I think "argument" can work. If the semantics are changed so that
these values are indeed constant in the resulting procedure, then the
name "const" would be more reasonable.
> 3a. When is the procedure expression evaluated?
> 3b. When are the "constants" evaluated?
> 3c. [...], and what do they [the examples above, SE] return?
>
> (These questions are also the issue raised by the
> 'cons-stream' example in your other posting with subject
> line > Re: l, the ultimate curry that is not curry <)
That's a slightly different issue. If cons-stream is not a procedure,
then it is clearly illegal as the first argument to curry. No matter
which way you decide to fix the spec, I suggest leaving this
restriction in place. It happens to make sense for cons-stream, but
it will raise issues with other non-procedures, e.g. what does (curry
quote <>) do?
> OPT3 Yet another option is to define the procedural semantics
> as the only SRFI-compliant semantics. It is easy to modify
> the macro implementation to evaluate the "constants" before
> the specialized procedure is constructed. In this case, it
> might be better to think about the mechanism as some form
> of partial evaluation, without the tricky bit of really
> doing it.
>
> Whatever happens to the SRFI, this is certainly an issue
> that has to be addressed. What is your advice?

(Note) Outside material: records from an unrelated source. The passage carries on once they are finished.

-- pv_equiv track=rewrite | github.com/Tani843/PAC_Bayes_Certified_Uncertainty_for_Bayesian_Inverse_Heat_Equation | phase7_results_graphs.py | _pick_doc_asset
-- ===== SOURCE A (Python) =====
-- from typing import Dict, List, Tuple, Optional, Any
--
-- def _pick_doc_asset(figure_paths: List[str]) -> Optional[str]:
--     """Helper to pick best document asset path with fallback"""
--     if not figure_paths:
--         return None
--
--     # Prefer PNG for embedding
--     png_candidates = [p for p in figure_paths if 'docs/assets' in p and p.endswith('.png')]
--     if png_candidates:
--         return png_candidates[0]
--
--     # Fall back to SVG
--     svg_candidates = [p for p in figure_paths if 'docs/assets' in p and p.endswith('.svg')]
--     if svg_candidates:
--         return svg_candidates[0]
--
--     # Last resort: any docs asset
--     doc_candidates = [p for p in figure_paths if 'docs/assets' in p]
--     return doc_candidates[0] if doc_candidates else None
-- ===== SOURCE B (Python) =====
-- from typing import List, Optional
--
-- def _pick_doc_asset(figure_paths: List[str]) -> Optional[str]:
--     """Single pass: return first PNG immediately; otherwise remember first SVG and first docs asset."""
--     first_svg = None
--     first_doc = None
--     for p in figure_paths:
--         if 'docs/assets' not in p:
--             continue
--         if p.endswith('.png'):
--             return p
--         if first_svg is None and p.endswith('.svg'):
--             first_svg = p
--         if first_doc is None:
--             first_doc = p
--     return first_svg if first_svg is not None else first_doc
-- ===== Notes on version B (the rewrite author's own statement) =====
-- stated objective: simpler
-- what changed: Replaced A's three full-list comprehensions (png, svg, any docs asset) with a single pass that returns the first PNG immediately and otherwise remembers the first SVG and first docs-asset candidates.
import Mathlib
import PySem

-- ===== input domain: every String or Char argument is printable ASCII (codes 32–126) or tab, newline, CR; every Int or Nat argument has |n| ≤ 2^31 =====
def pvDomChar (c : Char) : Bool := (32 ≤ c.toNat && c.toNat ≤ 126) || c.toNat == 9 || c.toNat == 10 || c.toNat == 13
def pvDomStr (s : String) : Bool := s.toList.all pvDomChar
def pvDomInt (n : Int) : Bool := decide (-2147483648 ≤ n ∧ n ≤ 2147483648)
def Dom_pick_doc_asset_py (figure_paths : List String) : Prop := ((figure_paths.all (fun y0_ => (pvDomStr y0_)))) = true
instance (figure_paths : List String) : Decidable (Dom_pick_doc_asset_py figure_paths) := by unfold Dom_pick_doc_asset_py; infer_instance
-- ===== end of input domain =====

-- B replaces A's three list comprehensions with one traversal keeping the first SVG /
-- first docs-asset candidates and returning on the first PNG (objective: simpler one-pass).

-- ===== PORT A =====
def pick_doc_asset_py (figure_paths : List String) : Option String :=
  if figure_paths = [] then none
  else
    let png_candidates := figure_paths.filter
      (fun p => PySem.Str.isIn "docs/assets" p && PySem.Str.endswith p ".png")
    match png_candidates with
    | p :: _ => some p
    | [] =>
      let svg_candidates := figure_paths.filter
        (fun p => PySem.Str.isIn "docs/assets" p && PySem.Str.endswith p ".svg")
      match svg_candidates with
      | p :: _ => some p
      | [] =>
        let doc_candidates := figure_paths.filter
          (fun p => PySem.Str.isIn "docs/assets" p)
        match doc_candidates with
        | p :: _ => some p
        | [] => none

-- ===== PORT B =====
def pickLoopB : List String → Option String → Option String → Option String
  | [], first_svg, first_doc => if first_svg.isSome then first_svg else first_doc
  | p :: rest, first_svg, first_doc =>
    if PySem.Str.isIn "docs/assets" p then
      if PySem.Str.endswith p ".png" then some p
      else
        let first_svg' := if first_svg.isNone && PySem.Str.endswith p ".svg" then some p else first_svg
        let first_doc' := if first_doc.isNone then some p else first_doc
        pickLoopB rest first_svg' first_doc'
    else pickLoopB rest first_svg first_doc

def pick_doc_asset_py_alt (figure_paths : List String) : Option String :=
  pickLoopB figure_paths none none

-- ===== PRECONDITION & SPEC =====
def Spec_pick_doc_asset_py (figure_paths : List String) (out : Option String) : Prop := out = pick_doc_asset_py_alt figure_paths
instance (figure_paths : List String) (out : Option String) : Decidable (Spec_pick_doc_asset_py figure_paths out) := by unfold Spec_pick_doc_asset_py; infer_instance

-- ===== CLAIM (what is proved, stated in full; the proofs are below) =====
def Claim_equal_pick_doc_asset_py : Prop := ∀ (figure_paths : List String), Dom_pick_doc_asset_py figure_paths → Spec_pick_doc_asset_py figure_paths (pick_doc_asset_py figure_paths)

-- ===== LEMMAS AND PROOFS =====

-- Characterisation of B's loop in terms of A's three filters.
theorem pickLoopB_eq (xs : List String) : ∀ (svg doc : Option String),
    pickLoopB xs svg doc =
      ((xs.filter (fun p => PySem.Str.isIn "docs/assets" p && PySem.Str.endswith p ".png")).head?).or
        (((svg.or (xs.filter (fun p => PySem.Str.isIn "docs/assets" p && PySem.Str.endswith p ".svg")).head?)).or
          (doc.or (xs.filter (fun p => PySem.Str.isIn "docs/assets" p)).head?)) := by
  induction xs with
  | nil =>
    intro svg doc
    cases svg <;> cases doc <;> simp [pickLoopB]
  | cons p rest ih =>
    intro svg doc
    by_cases hd : PySem.Str.isIn "docs/assets" p = true
    · by_cases hp : PySem.Str.endswith p ".png" = true
      · rw [List.filter_cons_of_pos (l := rest) (by rw [Bool.and_eq_true]; exact ⟨hd, hp⟩), pickLoopB,
            if_pos hd, if_pos hp]
        simp
      · by_cases hs : PySem.Str.endswith p ".svg" = true
        all_goals
          rw [pickLoopB, if_pos hd, if_neg hp,
              List.filter_cons_of_neg (l := rest) (by rw [Bool.and_eq_true]; exact fun h => hp h.2),
              List.filter_cons_of_pos (l := rest) (p := fun q => PySem.Str.isIn "docs/assets" q) hd]
        · have hs' : PySem.Chars.endswith p.toList ['.', 's', 'v', 'g'] = true := by simpa using hs
          rw [List.filter_cons_of_pos (l := rest) (by rw [Bool.and_eq_true]; exact ⟨hd, hs⟩), ih]
          cases svg <;> cases doc <;> simp [hs', Option.or]
        · have hs' : PySem.Chars.endswith p.toList ['.', 's', 'v', 'g'] = false := by simpa using hs
          rw [List.filter_cons_of_neg (l := rest) (by rw [Bool.and_eq_true]; exact fun h => hs h.2), ih]
          cases svg <;> cases doc <;> simp [hs', Option.or]
    · rw [pickLoopB, if_neg hd,
          List.filter_cons_of_neg (l := rest) (by rw [Bool.and_eq_true]; exact fun h => hd h.1),
          List.filter_cons_of_neg (l := rest) (by rw [Bool.and_eq_true]; exact fun h => hd h.1),
          List.filter_cons_of_neg (l := rest) (p := fun q => PySem.Str.isIn "docs/assets" q) hd]
      exact ih svg doc

-- A's result in the same shape.
theorem portA_eq (xs : List String) :
    pick_doc_asset_py xs =
      ((xs.filter (fun p => PySem.Str.isIn "docs/assets" p && PySem.Str.endswith p ".png")).head?).or
        (((xs.filter (fun p => PySem.Str.isIn "docs/assets" p && PySem.Str.endswith p ".svg")).head?).or
          ((xs.filter (fun p => PySem.Str.isIn "docs/assets" p)).head?)) := by
  unfold pick_doc_asset_py
  by_cases h : xs = []
  · subst h; simp
  · simp only [h, if_false]
    cases h1 : xs.filter (fun p => PySem.Str.isIn "docs/assets" p && PySem.Str.endswith p ".png") with
    | cons a t => simp
    | nil =>
      cases h2 : xs.filter (fun p => PySem.Str.isIn "docs/assets" p && PySem.Str.endswith p ".svg") with
      | cons a t => simp
      | nil =>
        cases h3 : xs.filter (fun p => PySem.Str.isIn "docs/assets" p) with
        | cons a t => simp
        | nil => simp

-- ===== VERDICT (by name: the statement is the Claim_ definition above) =====
theorem pick_doc_asset_py_spec : Claim_equal_pick_doc_asset_py := by
  intro xs _
  show pick_doc_asset_py xs = pick_doc_asset_py_alt xs
  rw [portA_eq, pick_doc_asset_py_alt, pickLoopB_eq]
  simp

First, I'm not entirely convinced that this SRFI should proceed at
all, and I agree with those who think that "curry"'s name must be
changed to better reflect its not-curry nature.
That being said, option 3 appeals the most to me.
By the way, even if you decide not to support argument reordering and
duplication (i.e. numbered slots), I see no reason to forbid non-slot
arguments after a rest-slot:
(curry < 0 <...> 100) <==> (lambda args (apply < `(0 ,@args 100)))
This would only require adding one rule to your macro:
((curry "loop" (params ...) proc (args ...) <...> . more)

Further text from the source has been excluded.